I will be happy to start next year with this past year behind me. I also plan to have absolutely no contact with anyone between the ages of 10 and 13 for the next three months to rest my weary ears.  If you need me, I will be sipping coffee, listening to the birds, and smiling.

Not the best view, but the birds abound.



Tuesday, April 29, 2025

A Week Without Chocolate

My person recently commented that I hadn't written in awhile.  I nodded and said I knew and was quiet for a minute. (just a minute).  I said that I felt it was silly to write about small things in my life while the world was a dumpster fire.  He said he got that but isn't it when we stop doing the things we enjoy that the people torching the world as we know it win?  He is very wise, my person.  You have him to thank for this missive!

In the past week, I have done something I did not think I could ever, ever do.  Ready?  I am really so proud of this one.  No, I didn't set a record pace for anything.  And sadly, my Spanish is still terrible.  I didn't graduate anything or enroll in anything.  I didn't save anyone or do anything noble.  But you know what I was able to do?  I went an entire week without eating anything chocolate!!! If you know me, you know what a feat this is!  I love chocolate.  I love to smell it and eat it and bake with it.  And for an entire week, nary a cocoa-dusted or chocolate-studded anything has passed my lips.  I expect my "One Week Without Chocolate" badge to come in the mail any day now. Hmm, this reminds me that I am still waiting on my  "Survived My First Midwest Winter" badge. 

I have gotten through life believing that one handful of chocolate chips a day is more important than 60 ounces of water for maintaining a healthy lifestyle.  And if one handful is good, two is definitely better.  And that handful of chocolate chips doesn't count for a serving of sweets so go ahead and eat a Reese's cup or whatever other desk chocolate you might come across.  I have felt and treated chocolate like its own food group my entire life.  I prefer dark chocolate and dark chocolate chips, but I will eat milk chocolate and feel no sadness.  I also can't quite enjoy baking if there isn't chocolate involved.  Banana bread?  Needs chocolate chips.  Same with pumpkin or, really, any bread or muffin.  Brownies?  Have to bite into a chocolate chip to make it totally satisfying.  I have passed this love of chocolate onto my children and one of my favorite memories is a tiny Sophie declaring, "MAMA, I need chocolate."  I felt that in my bones and got this tiny child the chocolate she needed and some for me as well.

I swear I can smell this right now.


Why have I had a week of forgoing something I love so much?  Well, as stated, I did just survive my first Midwest winter.  There are a few different ways that I acclimated to survive a true winter in a very long time.  First, I curled under an electric blanket on the couch a lot.  SO much warmth and the cats liked it too.  Second, many days I didn't go outside again once I got home from work.  No reason to go back out there in that mess.  Third, my person and I regaled each other by making dishes from our youth that depended heavily on carbs on carbs with cheese.  Yum.  Family-size portions for two people.  Delicious, family-sized portions for two people.  When you are curled up under an electric blanket, eating carbs and carbs on cheese seems like a very good thing.  When the weather gets better and you put on a pair of shorts for the first time in six months and the horror of your prison-pallor thighs stares back at you, you realize maybe a little too much of a good thing.  This combined with the fact I am a middle-aged woman with a sluggish metabolism has left me making some new choices.

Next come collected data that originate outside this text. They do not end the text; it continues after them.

-- pv_equiv track=rewrite | github.com/AMohn9/AdventOfCode | 2021/day_15.py | extend_mat
-- ===== SOURCE A (Python) =====
-- from typing import Tuple, List
--
-- def extend_mat(orig_mat: List[List[int]]):
--     mat = []
--     for line in orig_mat:
--         to_add = []
--         to_add.extend(line)
--
--         new_line = line
--         for right in range(1, 5):
--             new_line = [(i % 9) + 1 for i in new_line]
--             to_add.extend(new_line)
--         mat.append(to_add)
--
--     last_added = mat
--     for down in range(1, 5):
--         to_add = []
--         for line in last_added:
--             to_add.append([(i % 9) + 1 for i in line])
--         mat.extend(to_add)
--         last_added = to_add
--
--     return mat
-- ===== SOURCE B (Python) =====
-- from typing import List
--
-- def extend_mat(orig_mat: List[List[int]]):
--     mat = []
--     for dy in range(5):
--         for line in orig_mat:
--             mat.append([v if dy + dx == 0 else ((v - 1 + dy + dx) % 9) + 1
--                         for dx in range(5) for v in line])
--     return mat
-- ===== Notes on version B (the rewrite author's own statement) =====
-- stated objective: alternative
-- what changed: Each output cell is computed directly from its 5x5 tile offset dy+dx with the closed-form wrap ((v-1+dy+dx)%9)+1 (identity at offset 0), replacing A's two-phase incremental propagation that re-maps the previous block row-wise and then matrix-wise.
import Mathlib
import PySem

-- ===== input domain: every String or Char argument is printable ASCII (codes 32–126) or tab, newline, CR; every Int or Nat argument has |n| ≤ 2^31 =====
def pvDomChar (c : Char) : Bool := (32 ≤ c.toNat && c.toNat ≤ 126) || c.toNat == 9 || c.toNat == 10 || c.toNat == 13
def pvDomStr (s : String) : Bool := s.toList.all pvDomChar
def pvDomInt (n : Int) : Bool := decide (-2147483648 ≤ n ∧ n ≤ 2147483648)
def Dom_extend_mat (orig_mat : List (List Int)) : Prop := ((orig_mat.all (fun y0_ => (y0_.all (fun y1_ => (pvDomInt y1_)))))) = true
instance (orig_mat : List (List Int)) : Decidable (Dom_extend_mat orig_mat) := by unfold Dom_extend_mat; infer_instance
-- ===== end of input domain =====

-- B tiles the matrix 5×5 computing each cell directly from its tile offset dy+dx, instead of A's
-- incremental re-mapping of the previous block; same return value, alternative decomposition.

-- ===== PORT A =====
-- [(i % 9) + 1 for i in line]
def pvInc (line : List Int) : List Int := line.map (fun i => PySem.Int.mod i 9 + 1)

def extend_mat (orig_mat : List (List Int)) : List (List Int) :=
  let mat := orig_mat.foldl (fun mat line =>
    let st := (PySem.List.pyRange 1 5 1).foldl
      (fun (st : List Int × List Int) _ =>
        let new_line := pvInc st.2
        (st.1 ++ new_line, new_line)) (line, line)
    mat ++ [st.1]) []
  let st2 := (PySem.List.pyRange 1 5 1).foldl
    (fun (st : List (List Int) × List (List Int)) _ =>
      let to_add := st.2.map pvInc
      (st.1 ++ to_add, to_add)) (mat, mat)
  st2.1

-- ===== PORT B =====
def extend_mat_alt (orig_mat : List (List Int)) : List (List Int) :=
  (PySem.List.pyRange 0 5 1).foldl (fun mat dy =>
    orig_mat.foldl (fun mat line =>
      mat ++ [(PySem.List.pyRange 0 5 1).flatMap (fun dx =>
        line.map (fun v => if dy + dx = 0 then v else PySem.Int.mod (v - 1 + dy + dx) 9 + 1))]) mat) []

-- ===== PRECONDITION & SPEC =====
def Spec_extend_mat (orig_mat : List (List Int)) (out : List (List Int)) : Prop := out = extend_mat_alt orig_mat
instance (orig_mat : List (List Int)) (out : List (List Int)) : Decidable (Spec_extend_mat orig_mat out) := by unfold Spec_extend_mat; infer_instance

-- ===== CLAIM (what is proved, stated in full; the proofs are below) =====
def Claim_equal_extend_mat : Prop := ∀ (orig_mat : List (List Int)), Dom_extend_mat orig_mat → Spec_extend_mat orig_mat (extend_mat orig_mat)

-- ===== LEMMAS AND PROOFS =====
-- cell with offset k ≥ 1
def pvG (k : Int) (v : Int) : Int := PySem.Int.mod (v - 1 + k) 9 + 1

lemma pvInc_map_g (k : Int) (l : List Int) :
    pvInc (l.map (pvG k)) = l.map (pvG (k + 1)) := by
  simp only [pvInc, List.map_map]
  refine List.map_congr_left (fun v _ => ?_)
  simp only [Function.comp, pvG]
  simp only [PySem.Int.mod_eq_emod_of_pos (show (0:Int) < 9 by norm_num)]
  omega

lemma pvC1 (l : List Int) : pvInc l = l.map (pvG 1) := by
  simp only [pvInc]
  refine List.map_congr_left (fun v _ => ?_)
  simp only [pvG]
  norm_num

lemma pvC2 (l : List Int) : pvInc (pvInc l) = l.map (pvG 2) := by
  rw [pvC1 l, pvInc_map_g]; norm_num
lemma pvC3 (l : List Int) : pvInc (pvInc (pvInc l)) = l.map (pvG 3) := by
  rw [pvC2 l, pvInc_map_g]; norm_num
lemma pvC4 (l : List Int) : pvInc (pvInc (pvInc (pvInc l))) = l.map (pvG 4) := by
  rw [pvC3 l, pvInc_map_g]; norm_num
lemma pvC5 (l : List Int) : pvInc (pvInc (pvInc (pvInc (pvInc l)))) = l.map (pvG 5) := by
  rw [pvC4 l, pvInc_map_g]; norm_num
lemma pvC6 (l : List Int) : pvInc (pvInc (pvInc (pvInc (pvInc (pvInc l))))) = l.map (pvG 6) := by
  rw [pvC5 l, pvInc_map_g]; norm_num
lemma pvC7 (l : List Int) : pvInc (pvInc (pvInc (pvInc (pvInc (pvInc (pvInc l)))))) = l.map (pvG 7) := by
  rw [pvC6 l, pvInc_map_g]; norm_num
lemma pvC8 (l : List Int) : pvInc (pvInc (pvInc (pvInc (pvInc (pvInc (pvInc (pvInc l))))))) = l.map (pvG 8) := by
  rw [pvC7 l, pvInc_map_g]; norm_num

lemma pvInc_append (a b : List Int) : pvInc (a ++ b) = pvInc a ++ pvInc b :=
  List.map_append ..

lemma pvCell_ne (dy dx : Int) (h : ¬ dy + dx = 0) (line : List Int) :
    line.map (fun v => if dy + dx = 0 then v else PySem.Int.mod (v - 1 + dy + dx) 9 + 1)
      = line.map (pvG (dy + dx)) := by
  refine List.map_congr_left (fun v _ => ?_)
  rw [if_neg h]
  simp only [pvG]
  ring_nf

lemma pvCell_eq (dy dx : Int) (h : dy + dx = 0) (line : List Int) :
    line.map (fun v => if dy + dx = 0 then v else PySem.Int.mod (v - 1 + dy + dx) 9 + 1)
      = line := by
  have : (fun (v : Int) => if dy + dx = 0 then v else PySem.Int.mod (v - 1 + dy + dx) 9 + 1) = id := by
    funext v; rw [if_pos h]; rfl
  rw [this, List.map_id]

theorem extend_mat_spec : Claim_equal_extend_mat := by
  intro m _
  show extend_mat m = extend_mat_alt m
  have hr15 : PySem.List.pyRange 1 5 1 = [1, 2, 3, 4] := by decide
  have hr05 : PySem.List.pyRange 0 5 1 = [0, 1, 2, 3, 4] := by decide
  simp only [extend_mat, extend_mat_alt, hr15, hr05, List.foldl_cons, List.foldl_nil,
    List.flatMap_cons, List.flatMap_nil, PySem.List.foldl_append_singleton_eq_map,
    List.nil_append, List.map_map, List.append_assoc]
  congr 1
  · refine List.map_congr_left (fun line _ => ?_)
    rw [pvCell_eq 0 0 (by norm_num), pvCell_ne 0 1 (by norm_num), pvCell_ne 0 2 (by norm_num),
        pvCell_ne 0 3 (by norm_num), pvCell_ne 0 4 (by norm_num), pvC4, pvC3, pvC2, pvC1]
    norm_num [List.append_assoc]
  congr 1
  · refine List.map_congr_left (fun line _ => ?_)
    simp only [Function.comp_apply]
    rw [pvCell_ne 1 0 (by norm_num), pvCell_ne 1 1 (by norm_num), pvCell_ne 1 2 (by norm_num),
        pvCell_ne 1 3 (by norm_num), pvCell_ne 1 4 (by norm_num)]
    rw [pvInc_append, pvInc_append, pvInc_append, pvInc_append,
        pvC5, pvC4, pvC3, pvC2, pvC1]
    norm_num [List.append_assoc]
  congr 1
  · refine List.map_congr_left (fun line _ => ?_)
    simp only [Function.comp_apply]
    rw [pvCell_ne 2 0 (by norm_num), pvCell_ne 2 1 (by norm_num), pvCell_ne 2 2 (by norm_num),
        pvCell_ne 2 3 (by norm_num), pvCell_ne 2 4 (by norm_num)]
    rw [pvInc_append, pvInc_append, pvInc_append, pvInc_append,
        pvInc_append, pvInc_append, pvInc_append, pvInc_append,
        pvC6, pvC5, pvC4, pvC3, pvC2]
    norm_num [List.append_assoc]
  congr 1
  · refine List.map_congr_left (fun line _ => ?_)
    simp only [Function.comp_apply]
    rw [pvCell_ne 3 0 (by norm_num), pvCell_ne 3 1 (by norm_num), pvCell_ne 3 2 (by norm_num),
        pvCell_ne 3 3 (by norm_num), pvCell_ne 3 4 (by norm_num)]
    simp only [pvInc_append]
    rw [pvC7, pvC6, pvC5, pvC4, pvC3]
    norm_num [List.append_assoc]
  · refine List.map_congr_left (fun line _ => ?_)
    simp only [Function.comp_apply]
    rw [pvCell_ne 4 0 (by norm_num), pvCell_ne 4 1 (by norm_num), pvCell_ne 4 2 (by norm_num),
        pvCell_ne 4 3 (by norm_num), pvCell_ne 4 4 (by norm_num)]
    simp only [pvInc_append]
    rw [pvC8, pvC7, pvC6, pvC5, pvC4]
    norm_num [List.append_assoc]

Knowing that chocolate has always been my Achilles' heel, I think I just needed to see if I could go a day and then two days and now a week without chocolate.  Could I control what has controlled me for so long?  And I could.  Last week alone, I turned down M&Ms and a chocolate chip cookie brownie combo! It was kind of empowering in a world where I can not control big things like the economy or the general lack of humanity to control one small thing instead. 

I am drinking more water and moving more and added weights back into my life and once or twice a week, standing in a hot room doing hot yoga and sweating like my life depends on it.  Because it does.  Because I want to be healthy and hanging off of a mountain when I am 80 and older.  And I really like to eat.  I love to eat, actually.  I love the taste of food and the memories it can evoke.  I love the smell of something in the oven and that same smell reheated at lunch the next day.  But I can love food and still be mindful of it.  I can eat carbs on carbs on cheese, but maybe not family portions of them.  I also know that I will definitely bring back chocolate into my world and mouth soon because I love it and enjoy it; just maybe not by the handful. 



Saturday, March 8, 2025

Strong, Opinionated, and Loud

 In this month of Women's History, today is International Women's Day.  In our current political climate (oppressive with a touch of impending doom on the horizon), I doubt it will get enough coverage.  I have always been interested in women and their history and the things that they have done and overcome and continue to do.  I miss teaching my Women, Words, and Wisdom class and watching young girls learn and inspire me to learn more every single day.  As a teacher, of course I am indoctrinating all of my students, and brought a week of Women's History Month to my 7th graders.  I had them journal for three minutes writing down the names of every famous woman they could think of.  At the end of three minutes, they had to cross out any actresses, then musicians, then TikTok personalities.  They had very small lists left.  My favorite moment came when one girl asked "Why don't we learn more about women?".  Indeed and agreed.

I think it comes from being curious. I think it comes from being ten and being told girls can't play the drums in the Fife & Drum Corps; only boys.  I think it comes from being eleven and being the first girl to play the drums in that said Corps.  I think it comes from being an athlete and treated like what I was doing was tolerated but not encouraged.  I think it is from having a boss in my early twenties that spent more time looking down my shirt than listening to what I was saying.  I could go on and on about my own perceived injustices or the mistreatment of women but today is a celebration.  Today is a day to stop and encourage and applaud.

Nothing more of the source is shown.